Mr. Blunkett: It is probably the first time in six years of being in the Government that I have said it, but I do wish the hon. Gentleman had given me notice of that question. The sensible thing would be for me to write to him. I would also be happy for the hon. Gentleman to meet the Under-Secretary of State for the Home Department, my hon. Friend the Member for Wythenshawe and Sale, East (Mr. Goggins) to discuss the matter. I have not dealt with it so far in my discussions on the Bill over recent months, but I shall certainly take what the hon. Gentleman said seriously.

Clauses 49 to 61 deal with commercial exploitation for sexual purposes. The provisions are long overdue and in common with subsequent clauses complement our work on the Nationality, Immigration and Asylum Act 2002, which dealt with trafficking across the world. The clauses deal with the difficult issues surrounding prostitution.
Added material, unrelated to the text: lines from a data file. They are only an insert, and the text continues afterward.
-- pv_equiv track=rewrite | github.com/Shayan-02/python_exercises | quera/maghsoom.py | divisor_count_and_sum
-- ===== SOURCE A (Python) =====
-- def divisor_count_and_sum(n):
--     total_count = 0
--     total_sum = 0
--
--     for i in range(1, n + 1):
--         for j in range(1, i + 1):
--             if i % j == 0:
--                 total_count += 1
--                 total_sum += j
--
--     return total_count, total_sum
-- ===== SOURCE B (Python) =====
-- def divisor_count_and_sum(n):
--     total_count = 0
--     total_sum = 0
--     j = 1
--     while j <= n:
--         k = n // j
--         total_count += k
--         total_sum += j * k
--         j += 1
--     return total_count, total_sum
-- ===== Notes on version B (the rewrite author's own statement) =====
-- stated objective: faster
-- what changed: Instead of scanning all pairs (i, j) with a divisibility test, B runs a single while loop over candidate divisors j: j divides exactly floor(n/j) of the numbers 1..n, so it adds n//j to the count and j*(n//j) to the sum.
import Mathlib
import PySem

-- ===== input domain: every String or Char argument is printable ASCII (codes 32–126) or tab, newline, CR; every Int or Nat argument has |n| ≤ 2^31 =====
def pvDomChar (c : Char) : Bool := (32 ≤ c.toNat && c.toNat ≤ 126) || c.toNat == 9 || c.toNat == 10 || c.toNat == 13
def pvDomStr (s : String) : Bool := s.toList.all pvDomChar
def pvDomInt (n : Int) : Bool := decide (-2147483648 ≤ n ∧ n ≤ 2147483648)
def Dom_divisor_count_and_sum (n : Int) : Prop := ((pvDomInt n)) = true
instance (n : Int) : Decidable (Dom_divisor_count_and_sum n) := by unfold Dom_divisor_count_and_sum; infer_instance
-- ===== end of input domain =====

-- B replaces A's quadratic nested pair scan by a single while loop over divisors j, each
-- contributing floor(n/j) to the count and j*floor(n/j) to the sum (objective: faster, asymptotic).

-- ===== PORT A =====
def divisor_count_and_sum (n : Int) : List Int :=
  let st :=
    (PySem.List.pyRange 1 (n + 1) 1).foldl
      (fun (acc : Int × Int) i =>
        (PySem.List.pyRange 1 (i + 1) 1).foldl
          (fun (acc2 : Int × Int) j =>
            if PySem.Int.mod i j = 0 then (acc2.1 + 1, acc2.2 + j) else acc2)
          acc)
      (0, 0)
  [st.1, st.2]

-- ===== PORT B =====
-- Source B's 'while j <= n' loop, as fuel recursion: with j starting at 1 and incremented by 1,
-- the loop body runs exactly max(n, 0) = n.toNat times.
def pvBLoop (n : Int) (fuel : Nat) (j cnt s : Int) : Int × Int :=
  match fuel with
  | 0 => (cnt, s)
  | Nat.succ f =>
    let k := PySem.Int.floordiv n j
    pvBLoop n f (j + 1) (cnt + k) (s + j * k)

def divisor_count_and_sum_alt (n : Int) : List Int :=
  let st := pvBLoop n n.toNat 1 0 0
  [st.1, st.2]

-- ===== PRECONDITION & SPEC =====
def Spec_divisor_count_and_sum (n : Int) (out : List Int) : Prop := out = divisor_count_and_sum_alt n
instance (n : Int) (out : List Int) : Decidable (Spec_divisor_count_and_sum n out) := by unfold Spec_divisor_count_and_sum; infer_instance

-- ===== CLAIM (what is proved, stated in full; the proofs are below) =====
def Claim_equal_divisor_count_and_sum : Prop := ∀ (n : Int), Dom_divisor_count_and_sum n → Spec_divisor_count_and_sum n (divisor_count_and_sum n)

-- ===== LEMMAS AND PROOFS =====

-- generic fold-to-sum shape
theorem pv_foldl_addf (l : List Int) (g : Int → Int) : ∀ a : Int,
    l.foldl (fun a x => a + g x) a = a + (l.map g).sum := by
  induction l with
  | nil => intro a; simp
  | cons x t ih => intro a; simp [List.foldl_cons, ih (a + g x)]; ring

-- an 'if p then a + f j else a' accumulator is a sum of ites
theorem pv_foldl_iteadd (l : List Int) (p : Int → Prop) [DecidablePred p] (f : Int → Int) (a : Int) :
    l.foldl (fun a j => if p j then a + f j else a) a
      = a + (l.map (fun j => if p j then f j else 0)).sum := by
  have h : (fun (a j : Int) => if p j then a + f j else a)
      = fun a j => a + (if p j then f j else 0) := by
    funext a j; split_ifs <;> simp
  rw [h, pv_foldl_addf]

-- sum of a pointwise addition of maps splits
theorem pv_sum_map_add (l : List Int) (g h : Int → Int) :
    (l.map (fun j => g j + h j)).sum = (l.map g).sum + (l.map h).sum := by
  induction l with
  | nil => simp
  | cons x t ih => simp [ih]; ring

-- inner sum of A for a weight f, as a map-sum
def pvInner (f : Int → Int) (i : Int) : Int :=
  ((PySem.List.pyRange 1 (i + 1) 1).map
    (fun j => if PySem.Int.mod i j = 0 then f j else 0)).sum

-- key: A's nested sum equals the divisor-counting sum, for any weight f
theorem pv_key (m : Nat) (f : Int → Int) :
    ((PySem.List.pyRange 1 ((m : Int) + 1) 1).map (pvInner f)).sum
      = ((PySem.List.pyRange 1 ((m : Int) + 1) 1).map
          (fun j => PySem.Int.floordiv (m : Int) j * f j)).sum := by
  induction m with
  | zero => simp [PySem.List.pyRange_one_eq_nil]
  | succ m ih =>
    have hsplit : PySem.List.pyRange 1 ((m : Int) + 1 + 1) 1
        = PySem.List.pyRange 1 ((m : Int) + 1) 1 ++ [(m : Int) + 1] :=
      PySem.List.pyRange_one_succ_right (by omega)
    have hm1 : (((m + 1 : Nat)) : Int) = (m : Int) + 1 := by push_cast; ring
    have hpt : ∀ j ∈ PySem.List.pyRange 1 ((m : Int) + 1) 1,
        PySem.Int.floordiv ((m : Int) + 1) j * f j
          = PySem.Int.floordiv (m : Int) j * f j
            + (if PySem.Int.mod ((m : Int) + 1) j = 0 then f j else 0) := by
      intro j hj
      rw [PySem.List.mem_pyRange_one] at hj
      obtain ⟨k, rfl⟩ : ∃ k : Nat, j = (k : Int) := ⟨j.toNat, by omega⟩
      rw [← hm1, PySem.Int.floordiv_natCast, PySem.Int.floordiv_natCast]
      have hdvd : (PySem.Int.mod (((m + 1 : Nat)) : Int) (k : Int) = 0) ↔ (k ∣ (m + 1)) := by
        rw [PySem.Int.mod_eq_zero_iff_dvd]
        exact Int.natCast_dvd_natCast
      rw [Nat.succ_div]
      by_cases hd : k ∣ (m + 1)
      · rw [if_pos (hdvd.mpr hd)]; push_cast [hd]; ring
      · rw [if_neg (fun h => hd (hdvd.mp h))]; push_cast [Nat.succ_div, hd]; ring
    have hlast : pvInner f ((m : Int) + 1)
        = ((PySem.List.pyRange 1 ((m : Int) + 1) 1).map
            (fun j => if PySem.Int.mod ((m : Int) + 1) j = 0 then f j else 0)).sum
          + f ((m : Int) + 1) := by
      unfold pvInner
      rw [hsplit, List.map_append, List.sum_append]
      simp
    have hfd : PySem.Int.floordiv ((m : Int) + 1) ((m : Int) + 1) = 1 := by
      rw [PySem.Int.floordiv_eq_ediv_of_pos (by omega)]
      exact Int.ediv_self (by omega)
    rw [show (((m + 1 : Nat)) : Int) + 1 = (m : Int) + 1 + 1 by push_cast; ring, hsplit,
      List.map_append, List.map_append, List.sum_append, List.sum_append, ih]
    simp only [hm1]
    rw [List.map_congr_left hpt, pv_sum_map_add]
    simp only [List.map_cons, List.map_nil, List.sum_cons, List.sum_nil, hfd, hlast]
    ring

-- A's fold in closed map-sum form
theorem pv_A_char (n : Int) :
    divisor_count_and_sum n
      = [((PySem.List.pyRange 1 (n + 1) 1).map (pvInner (fun _ => 1))).sum,
         ((PySem.List.pyRange 1 (n + 1) 1).map (pvInner (fun j => j))).sum] := by
  unfold divisor_count_and_sum
  have h1 : ∀ (i : Int) (acc : Int × Int),
      (PySem.List.pyRange 1 (i + 1) 1).foldl
        (fun (acc2 : Int × Int) j =>
          if PySem.Int.mod i j = 0 then (acc2.1 + 1, acc2.2 + j) else acc2) acc
      = (acc.1 + pvInner (fun _ => 1) i, acc.2 + pvInner (fun j => j) i) := by
    intro i acc
    have hsplitf : (fun (acc2 : Int × Int) (j : Int) =>
        if PySem.Int.mod i j = 0 then (acc2.1 + 1, acc2.2 + j) else acc2)
        = fun acc2 j => ((if PySem.Int.mod i j = 0 then acc2.1 + 1 else acc2.1),
                         (if PySem.Int.mod i j = 0 then acc2.2 + j else acc2.2)) := by
      funext acc2 j; split_ifs <;> rfl
    rw [hsplitf]
    rw [show acc = (acc.1, acc.2) from rfl,
      PySem.List.foldl_prod_mk
        (f := fun a j => if PySem.Int.mod i j = 0 then a + 1 else a)
        (g := fun a j => if PySem.Int.mod i j = 0 then a + j else a)]
    rw [pv_foldl_iteadd _ _ (fun _ => 1), pv_foldl_iteadd _ _ (fun j => j)]
    simp [pvInner]
  have h2 : ∀ (l : List Int) (acc : Int × Int),
      l.foldl (fun (acc : Int × Int) i =>
        (PySem.List.pyRange 1 (i + 1) 1).foldl
          (fun (acc2 : Int × Int) j =>
            if PySem.Int.mod i j = 0 then (acc2.1 + 1, acc2.2 + j) else acc2) acc) acc
      = (acc.1 + (l.map (pvInner (fun _ => 1))).sum, acc.2 + (l.map (pvInner (fun j => j))).sum) := by
    intro l
    induction l with
    | nil => intro acc; simp
    | cons x t ih =>
      intro acc
      rw [List.foldl_cons, h1 x acc, ih]
      simp; constructor <;> ring
  rw [h2]
  simp

-- B's while-loop recursion in closed map-sum form over the range it traverses
theorem pv_BLoop_char (n : Int) (m : Nat) : ∀ (j c s : Int),
    pvBLoop n m j c s
      = (c + ((PySem.List.pyRange j (j + m) 1).map (fun x => PySem.Int.floordiv n x)).sum,
         s + ((PySem.List.pyRange j (j + m) 1).map (fun x => x * PySem.Int.floordiv n x)).sum) := by
  induction m with
  | zero =>
    intro j c s
    rw [PySem.List.pyRange_one_eq_nil (by omega)]
    simp [pvBLoop]
  | succ f ih =>
    intro j c s
    have hcons : PySem.List.pyRange j (j + (f + 1 : Nat)) 1
        = j :: PySem.List.pyRange (j + 1) (j + (f + 1 : Nat)) 1 :=
      PySem.List.pyRange_one_cons (by push_cast; omega)
    have hend : j + ((f + 1 : Nat) : Int) = (j + 1) + (f : Nat) := by push_cast; ring
    rw [pvBLoop, ih (j + 1) (c + PySem.Int.floordiv n j) (s + j * PySem.Int.floordiv n j),
      hcons, List.map_cons, List.map_cons, List.sum_cons, List.sum_cons, hend]
    simp only [Prod.mk.injEq]
    constructor <;> ring

-- B's port in closed map-sum form
theorem pv_B_char (n : Int) :
    divisor_count_and_sum_alt n
      = [((PySem.List.pyRange 1 (n + 1) 1).map (fun j => PySem.Int.floordiv n j)).sum,
         ((PySem.List.pyRange 1 (n + 1) 1).map (fun j => j * PySem.Int.floordiv n j)).sum] := by
  unfold divisor_count_and_sum_alt
  rw [pv_BLoop_char n n.toNat 1 0 0]
  by_cases hn : n ≤ 0
  · rw [show n.toNat = 0 by omega,
      PySem.List.pyRange_one_eq_nil (a := (1 : Int)) (b := 1 + ((0 : Nat) : Int)) (by simp),
      PySem.List.pyRange_one_eq_nil (a := (1 : Int)) (b := n + 1) (by omega)]
    simp
  · rw [show (1 : Int) + (n.toNat : Int) = n + 1 by omega]
    simp

-- ===== VERDICT (by name: the statement is the Claim_ definition above) =====
theorem divisor_count_and_sum_spec : Claim_equal_divisor_count_and_sum := by
  intro n _
  unfold Spec_divisor_count_and_sum
  rw [pv_A_char, pv_B_char]
  by_cases hn : n ≤ 0
  · rw [PySem.List.pyRange_one_eq_nil (by omega)]; simp
  · obtain ⟨m, rfl⟩ : ∃ m : Nat, n = (m : Int) := ⟨n.toNat, by omega⟩
    rw [pv_key m (fun _ => 1), pv_key m (fun j => j)]
    congr 1
    · exact congrArg List.sum (List.map_congr_left (fun j _ => by ring))
    · congr 1
      exact congrArg List.sum (List.map_congr_left (fun j _ => by ring))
I spoke, together with the Under-Secretary of State for the Home Department, my hon. Friend the Member for Don Valley (Caroline Flint), who has responsibility for drugs and organised crime, at a recent conference in Leeds, at which parents of children who had been inveigled into prostitution appealed to us to move rapidly and extensively to prevent that massive exploitation. The difficulties of prosecution have been made worse by the need to protect children and the fact that the provision will now include 16 and 17-year-olds. It was rightly pointed out that some youngsters drawn into this activity at 14 and 15 had somehow been left to their own devices at 16 and 17, which is a travesty. We should extend the law, whether on pornography or prostitution, to make it easier to take decisive action to protect people against exploitation for commercial gain.